Experimental evidence(Article discussion section: point 1)
The only experimental study [19] that directly addressed flea transmission had several limitations, including a small sample size, potential variation in the immune status of cats, use of laboratory-adapted strains of Mycoplasma spp. and fleas, and the rearing of fleas under suboptimal conditions. While these limitations were clearly acknowledged in the original study, only the observed failure of transmission was reported from the meta-analysis, whereas critical context that would qualify this interpretation was omitted.
Geographical evidence (Article discussion section: point 2)
Two large-scale studies, from Italy and Japan (n > 950 cats), are cited to argue against a geographical association between Mycoplasma infection and C. felis. However, the article does not mention a comparable large-scale Swiss study that found a significant association between infection prevalence and warmer regions [20].
Misleading use of language
The authors’ presentation of the results of the reanalysis (2/67 Mycoplasma-positive, 18/67 non-specific, and 47/67 negative) is misleading throughout the manuscript. In the abstract and results, they emphasize the low prevalence of Mycoplasma spp. (3%) and compare it to the originally reported prevalence of 34% without clearly stating that the original figure was based on pooled flea samples and thereby accentuating the apparent drop in detection. (In the abstract they state that: “67 C. felis samples [34% previously reported hemoplasma positive] were subject to PCR and sequencing. By this method, hemoplasma was detected in only 3% of samples.” In the results they state that: “In total, only two C. felis [2/67, 3% vs. the previously published 34%]...”)
In contrast, when describing non-specific bacterial amplification they do not report the exact proportion, but use vague language to describe it. In the abstract, they state that: “In the remaining ‘hemoplasma-infected’ fleas, PCR amplified* Spiroplasma* or other bacteria...” In the results, they state that: “Spiroplasma spp. DNA was amplified and sequenced from a majority of previously PCR-positive samples...” Also mentioned repeatedly in the discussion are “frequent amplification,” “are frequently amplified,” and “the frequency of off-target amplification,” despite only 18/67 fleas testing positive for non-specific amplification.

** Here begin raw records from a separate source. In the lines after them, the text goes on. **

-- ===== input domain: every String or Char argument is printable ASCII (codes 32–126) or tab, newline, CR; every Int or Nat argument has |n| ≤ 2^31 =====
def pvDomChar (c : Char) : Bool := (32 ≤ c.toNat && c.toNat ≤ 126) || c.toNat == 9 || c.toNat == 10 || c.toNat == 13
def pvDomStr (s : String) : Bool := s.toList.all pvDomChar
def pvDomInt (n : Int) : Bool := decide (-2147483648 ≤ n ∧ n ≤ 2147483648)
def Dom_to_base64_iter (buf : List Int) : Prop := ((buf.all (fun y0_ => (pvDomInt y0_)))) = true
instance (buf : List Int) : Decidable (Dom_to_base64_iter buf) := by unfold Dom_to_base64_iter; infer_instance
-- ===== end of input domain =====

-- B replaces A's four-way state machine with mask/shift lookup tables by a plain
-- bit-accumulator loop that drains 6-bit groups (objective: simpler).


-- ===== PORT A =====
-- Python dict constants of A (keys are always in {0,2,4} when accessed; the
-- guarded lookups are ported with Dict.getD, exact on all reachable states).
def pvRemShift : PySem.Dict Int Int := PySem.Dict.ofList [(0, 4), (2, 2), (4, 0)]
def pvRemMask : PySem.Dict Int Int := PySem.Dict.ofList [(0, 0x03), (2, 0x0F), (4, 0x3F)]
def pvSextetMask : PySem.Dict Int Int := PySem.Dict.ofList [(0, 0xFC), (2, 0xF0), (4, 0xC0)]

-- A's `while True` loop; `yield`ed sextets are collected in `out`.
-- (the shift amounts are nonnegative on every reachable state, so .toNat is exact)
def pvLoopA (buf : List Int) (bits_in_rem rem i : Int) (out : List Int) : List Int :=
  if i < PySem.List.len buf ∧ bits_in_rem < 6 then
    pvLoopA buf (bits_in_rem + 2)
      ((PySem.Int.band (PySem.List.pyGetD buf i 0) (PySem.Dict.getD pvRemMask bits_in_rem 0)) <<<
        (PySem.Dict.getD pvRemShift bits_in_rem 0).toNat)
      (i + 1)
      (out ++ [PySem.Int.bor
        ((PySem.Int.band (PySem.List.pyGetD buf i 0) (PySem.Dict.getD pvSextetMask bits_in_rem 0)) >>>
          (bits_in_rem + 2).toNat) rem])
  else if i < PySem.List.len buf ∧ 6 ≤ bits_in_rem then
    pvLoopA buf 0 0 i (out ++ [rem])
  else if PySem.List.len buf ≤ i ∧ 0 < bits_in_rem then
    pvLoopA buf 0 0 i (out ++ [rem])
  else out
termination_by (4 * (PySem.List.len buf - i)).toNat +
  (if 6 ≤ bits_in_rem then 1 else 0) +
  (if PySem.List.len buf ≤ i ∧ 0 < bits_in_rem then 1 else 0)
decreasing_by
  · simp only [PySem.List.len] at *
    split_ifs <;> omega
  · simp only [PySem.List.len] at *
    split_ifs <;> omega
  · simp only [PySem.List.len] at *
    split_ifs <;> omega

def to_base64_iter (buf : List Int) : List Int :=
  pvLoopA buf 0 0 0 []

-- ===== PORT B =====
-- the inner `while nbits >= 6` loop of B
def pvDrain (acc : Int) (nbits : Nat) (out : List Int) : Nat × List Int :=
  if 6 ≤ nbits then
    pvDrain acc (nbits - 6) (out ++ [PySem.Int.band (acc >>> (nbits - 6)) 63])
  else (nbits, out)
termination_by nbits
decreasing_by omega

Given that non-specific amplifications were not reported in the studies sequencing Jensen-positive samples, and considering the methodological limitations of this reanalysis, such phrasing may inadvertently guide readers to a predetermined conclusion regarding primer specificity.

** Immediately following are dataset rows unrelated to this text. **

-- pv_equiv track=rewrite | github.com/PhamDinhDuy-2508/Projecy_PY | APP FEM(PY)/Algorithms.py | getNameofMaterial
-- ===== SOURCE A (Python) =====
-- def token(s) :
--     _char = []
--     _crash = []
--     alphabet = [chr(chnum) for chnum in list (range(ord('a'),ord('z') + 1))]
--     _str = ""
--     for i in alphabet :
--         _str += i
--     _str = _str + "-0123456789"+_str.upper()+"*/+-^()->."
--     while(s) :
--         if s[0] in _str :
--             TakeNumber = s[0]
--             s = s[1:]
--             while(s and s[0] in _str)  :
--                 TakeNumber += s[0]
--                 s = s[1:]
--             _char.append(TakeNumber)
--             if s :
--                 _crash.append(s[0])
--                 s = s[1:]
--         else :
--             _char.append(s[0])
--             s = s[1:]
--     return _char
--
-- def getString(s) :
--     return token(s)
--
-- def getNameofMaterial(arr , line_count ) :
--     ar = []
--     Arr= []
--     for i in range (len(arr))  :
--         ar.append(getString(arr[i]))
--     for i in range(line_count ) :
--         Arr.append(ar[i][0])
--     return Arr
-- ===== SOURCE B (Python) =====
-- # Simpler: compute each leading token directly (prefix scan), only for the
-- # first line_count strings, instead of fully tokenizing every string.
-- _ALLOWED = "abcdefghijklmnopqrstuvwxyz-0123456789ABCDEFGHIJKLMNOPQRSTUVWXYZ*/+-^()->."
--
-- def _lead(s):
--     tok = ""
--     for ch in s:
--         if ch not in _ALLOWED:
--             break
--         tok += ch
--     return tok if tok else s[0]
--
-- def getNameofMaterial(arr, line_count):
--     return [_lead(arr[i]) for i in range(line_count)]
-- ===== Notes on version B (the rewrite author's own statement) =====
-- stated objective: faster
-- what changed: B replaces A's full tokenizer (which splits every string entirely into tokens via repeated s=s[1:] slicing and then keeps only each token list's first element) with a single prefix scan per string that computes just the leading token, applied only to the first line_count strings.
import Mathlib
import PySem

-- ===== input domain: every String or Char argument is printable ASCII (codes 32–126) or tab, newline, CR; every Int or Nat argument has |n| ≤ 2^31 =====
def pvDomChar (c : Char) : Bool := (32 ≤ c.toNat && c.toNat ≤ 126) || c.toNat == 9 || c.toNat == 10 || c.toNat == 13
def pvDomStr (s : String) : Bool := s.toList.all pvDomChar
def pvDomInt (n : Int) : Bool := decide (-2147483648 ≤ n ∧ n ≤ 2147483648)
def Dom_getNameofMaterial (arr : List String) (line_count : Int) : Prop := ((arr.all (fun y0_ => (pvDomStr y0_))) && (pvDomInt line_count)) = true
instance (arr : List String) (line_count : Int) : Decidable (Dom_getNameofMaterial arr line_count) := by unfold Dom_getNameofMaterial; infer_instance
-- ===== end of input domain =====

-- B computes each leading token directly by a single prefix scan of only the first
-- line_count strings, instead of A's full tokenization (with quadratic slicing) of every string.

-- ===== PORT A =====
-- _str built as in A: lowercase alphabet via range, then "-0123456789", upper(), "*/+-^()->."
def pyAllowed : List Char :=
  let alphabet : List Char :=
    (PySem.List.pyRange 97 123 1).map (fun n => Char.ofNat n.toNat)
  let s := alphabet.foldl (fun acc c => acc ++ [c]) []
  s ++ "-0123456789".toList ++ PySem.Chars.upper s ++ "*/+-^()->.".toList

-- inner while: (TakeNumber, remaining s)
def tokenInner (acc : List Char) : List Char → List Char × List Char
  | [] => (acc, [])
  | c :: rest => if c ∈ pyAllowed then tokenInner (acc ++ [c]) rest else (acc, c :: rest)

lemma tokenInner_snd_length (acc : List Char) (s : List Char) :
    (tokenInner acc s).2.length ≤ s.length := by
  induction s generalizing acc with
  | nil => simp [tokenInner]
  | cons c rest ih =>
    simp only [tokenInner]
    split
    · exact le_trans (ih _) (by simp)
    · simp

-- outer while(s): _char accumulates tokens, _crash the skipped separators (unused in the result, kept from A)
def tokenGo (s : List Char) (chars : List String) (crash : List Char) : List String :=
  match s with
  | [] => chars
  | c :: rest =>
    if c ∈ pyAllowed then
      if hp : (tokenInner [c] rest).2 = [] then chars ++ [String.mk (tokenInner [c] rest).1]
      else tokenGo (tokenInner [c] rest).2.tail
        (chars ++ [String.mk (tokenInner [c] rest).1]) (crash ++ [(tokenInner [c] rest).2.head hp])
    else
      tokenGo rest (chars ++ [String.mk [c]]) crash
termination_by s.length
decreasing_by
  · have := tokenInner_snd_length [c] rest
    have ht : (tokenInner [c] rest).2.tail.length < (tokenInner [c] rest).2.length := by
      cases h2 : (tokenInner [c] rest).2 with
      | nil => exact absurd h2 hp
      | cons d s' => simp
    simp only [List.length_cons]
    omega
  · simp

def token (s : String) : List String := tokenGo s.toList [] []

def getString (s : String) : List String := token s

def getNameofMaterial (arr : List String) (line_count : Int) : List String :=
  let ar : List (List String) :=
    (List.range arr.length).foldl (fun acc i => acc ++ [getString (arr.getD i "")]) []
  (PySem.List.pyRange 0 line_count 1).foldl
    (fun Arr i => Arr ++ [PySem.List.pyGetD (PySem.List.pyGetD ar i []) 0 ""]) []

-- ===== PORT B =====
def allowedB : List Char :=
  "abcdefghijklmnopqrstuvwxyz-0123456789ABCDEFGHIJKLMNOPQRSTUVWXYZ*/+-^()->.".toList

-- for ch in s: if ch not in _ALLOWED: break; tok += ch
def leadGo (tok : List Char) : List Char → List Char
  | [] => tok
  | c :: rest => if c ∈ allowedB then leadGo (tok ++ [c]) rest else tok

def lead (s : String) : String :=
  let tok := leadGo [] s.toList
  if tok.isEmpty then String.mk [PySem.List.pyGetD s.toList 0 ' '] else String.mk tok

def getNameofMaterial_alt (arr : List String) (line_count : Int) : List String :=
  (PySem.List.pyRange 0 line_count 1).map (fun i => lead (PySem.List.pyGetD arr i ""))

-- ===== PRECONDITION & SPEC =====
-- Pre_ excludes exactly the inputs where A raises IndexError: line_count exceeding
-- len(arr), or an empty string among the first line_count entries (token('') = [],
-- so ar[i][0] raises); B raises there too.
def Pre_getNameofMaterial (arr : List String) (line_count : Int) : Prop :=
  line_count ≤ (arr.length : Int) ∧ ∀ s ∈ arr.take line_count.toNat, s ≠ ""
instance (arr : List String) (line_count : Int) : Decidable (Pre_getNameofMaterial arr line_count) := by
  unfold Pre_getNameofMaterial; infer_instance

def pvWitness_getNameofMaterial : List String × Int := (["abc def", "  x!", "3.5e2"], 2)

def Spec_getNameofMaterial (arr : List String) (line_count : Int) (out : List String) : Prop := out = getNameofMaterial_alt arr line_count
instance (arr : List String) (line_count : Int) (out : List String) : Decidable (Spec_getNameofMaterial arr line_count out) := by unfold Spec_getNameofMaterial; infer_instance

-- ===== CLAIM (what is proved, stated in full; the proofs are below) =====
def Claim_equal_getNameofMaterial : Prop := ∀ (arr : List String) (line_count : Int), Dom_getNameofMaterial arr line_count → Pre_getNameofMaterial arr line_count → Spec_getNameofMaterial arr line_count (getNameofMaterial arr line_count)

-- ===== LEMMAS AND PROOFS =====

lemma allowed_eq : pyAllowed = allowedB := by decide

lemma tokenInner_fst (s : List Char) (acc : List Char) :
    (tokenInner acc s).1 = leadGo acc s := by
  induction s generalizing acc with
  | nil => simp [tokenInner, leadGo]
  | cons c rest ih =>
    simp only [tokenInner, leadGo, allowed_eq]
    split
    · exact ih _
    · rfl

lemma leadGo_acc (s : List Char) (acc : List Char) :
    leadGo acc s = acc ++ leadGo [] s := by
  induction s generalizing acc with
  | nil => simp [leadGo]
  | cons c rest ih =>
    simp only [leadGo]
    split
    · rw [ih (acc ++ [c]), ih ([] ++ [c])]; simp
    · simp

lemma tokenGo_acc (n : Nat) :
    ∀ s : List Char, s.length ≤ n → ∀ chars crash,
      tokenGo s chars crash = chars ++ tokenGo s [] [] := by
  induction n with
  | zero =>
    intro s h chars crash
    have : s = [] := List.eq_nil_of_length_eq_zero (Nat.le_zero.mp h)
    subst this; simp [tokenGo]
  | succ n ih =>
    intro s h chars crash
    match s with
    | [] => simp [tokenGo]
    | c :: rest =>
      rw [tokenGo, tokenGo]
      by_cases hc : c ∈ pyAllowed
      · simp only [hc, if_true]
        have hlen := tokenInner_snd_length [c] rest
        by_cases hp : (tokenInner [c] rest).2 = []
        · simp [hp]
        · simp only [hp, dite_false]
          have hs' : (tokenInner [c] rest).2.tail.length ≤ n := by
            have ht : (tokenInner [c] rest).2.tail.length + 1 = (tokenInner [c] rest).2.length := by
              cases h2 : (tokenInner [c] rest).2 with
              | nil => exact absurd h2 hp
              | cons d s' => simp
            simp at h; omega
          rw [ih _ hs' (chars ++ _) _, ih _ hs' ([] ++ _) _]
          simp
      · simp only [hc, if_false]
        have hr : rest.length ≤ n := by simp at h; omega
        rw [ih rest hr (chars ++ [String.mk [c]]) crash, ih rest hr ([] ++ [String.mk [c]]) []]
        simp

-- the first token A extracts from a nonempty string is exactly B's leading token
lemma head_token (c : Char) (rest : List Char) :
    PySem.List.pyGetD (tokenGo (c :: rest) [] []) 0 ""
      = (if (leadGo [] (c :: rest)).isEmpty
          then String.mk [PySem.List.pyGetD (c :: rest) 0 ' ']
          else String.mk (leadGo [] (c :: rest))) := by
  rw [tokenGo]
  by_cases hc : c ∈ pyAllowed
  · simp only [hc, if_true]
    have hne : (leadGo [] (c :: rest)).isEmpty = false := by
      simp only [leadGo, ← allowed_eq, hc, if_true]
      rw [leadGo_acc]; simp
    have htok : (tokenInner [c] rest).1 = leadGo [] (c :: rest) := by
      rw [tokenInner_fst]
      simp only [leadGo, ← allowed_eq, hc, if_true, List.nil_append]
    by_cases hp : (tokenInner [c] rest).2 = []
    · simp [hp, hne, htok, PySem.List.pyGetD_zero_cons]
    · simp only [hp, dite_false]
      rw [tokenGo_acc (tokenInner [c] rest).2.tail.length _ le_rfl]
      simp [hne, htok, PySem.List.pyGetD_zero_cons]
  · simp only [hc, if_false]
    rw [tokenGo_acc rest.length rest le_rfl]
    have hz : (leadGo [] (c :: rest)).isEmpty = true := by
      simp [leadGo, ← allowed_eq, hc]
    simp [hz, PySem.List.pyGetD_zero_cons]

lemma ar_eq (arr : List String) :
    (List.range arr.length).foldl (fun acc i => acc ++ [getString (arr.getD i "")]) []
      = arr.map getString := by
  rw [PySem.List.foldl_append_singleton_eq_map, List.nil_append]
  apply List.ext_getElem (by simp)
  intro k h1 h2
  simp at h1
  simp [List.getD_eq_getElem?_getD, List.getElem?_eq_getElem h1]

-- ===== VERDICT (by name: the statement is the Claim_ definition above) =====
theorem getNameofMaterial_spec : Claim_equal_getNameofMaterial := by
  intro arr line_count _hdom hpre
  obtain ⟨hlen, hne⟩ := hpre
  unfold Spec_getNameofMaterial getNameofMaterial getNameofMaterial_alt
  rw [ar_eq, PySem.List.foldl_append_singleton_eq_map, List.nil_append]
  apply List.map_congr_left
  intro i hi
  rw [PySem.List.mem_pyRange_one] at hi
  obtain ⟨hi0, hilt⟩ := hi
  have hlt : i.toNat < arr.length := by omega
  have hi' : i = (i.toNat : Int) := by omega
  rw [hi', PySem.List.pyGetD_natCast, PySem.List.pyGetD_natCast]
  have h1 : (arr.map getString).getD i.toNat [] = getString arr[i.toNat] := by
    simp [List.getD_eq_getElem?_getD, hlt]
  have h2 : arr.getD i.toNat "" = arr[i.toNat] := by
    simp [List.getD_eq_getElem?_getD, List.getElem?_eq_getElem hlt]
  rw [h1, h2]
  have hmem : arr[i.toNat] ∈ arr.take line_count.toNat :=
    List.mem_take_iff_getElem.mpr ⟨i.toNat, by omega, by simp⟩
  have hnz : arr[i.toNat] ≠ "" := hne _ hmem
  have hcl : arr[i.toNat].toList ≠ [] := by
    intro h; exact hnz (String.toList_eq_nil_iff.mp h)
  cases hl : arr[i.toNat].toList with
  | nil => exact absurd hl hcl
  | cons c rest =>
    show PySem.List.pyGetD (getString arr[i.toNat]) 0 "" = lead arr[i.toNat]
    unfold getString token lead
    rw [hl, head_token]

Conclusion: an unjustifiably revised prevalence
The authors disregarded previously confirmed high prevalences determined by sequencing in several Jensen primer-based studies [5–7] and relied instead on a reanalysis experiment with methodological limitations to justify excluding all Jensen primer-derived data. They then recalculated prevalence using only data from non-Jensen primer-based studies, reporting it as < 1%. However, even this revised figure is approximately three times lower than the corrected value of 2.2%. Presenting this recalculation at the end of the discussion may unintentionally bias the reader’s interpretation and contribute unnecessary confusion to an already debated topic. The vectorial role of fleas in the transmission of hemotropic Mycoplasma species remains unresolved, and further rigorous, well-designed studies are required to clarify this issue.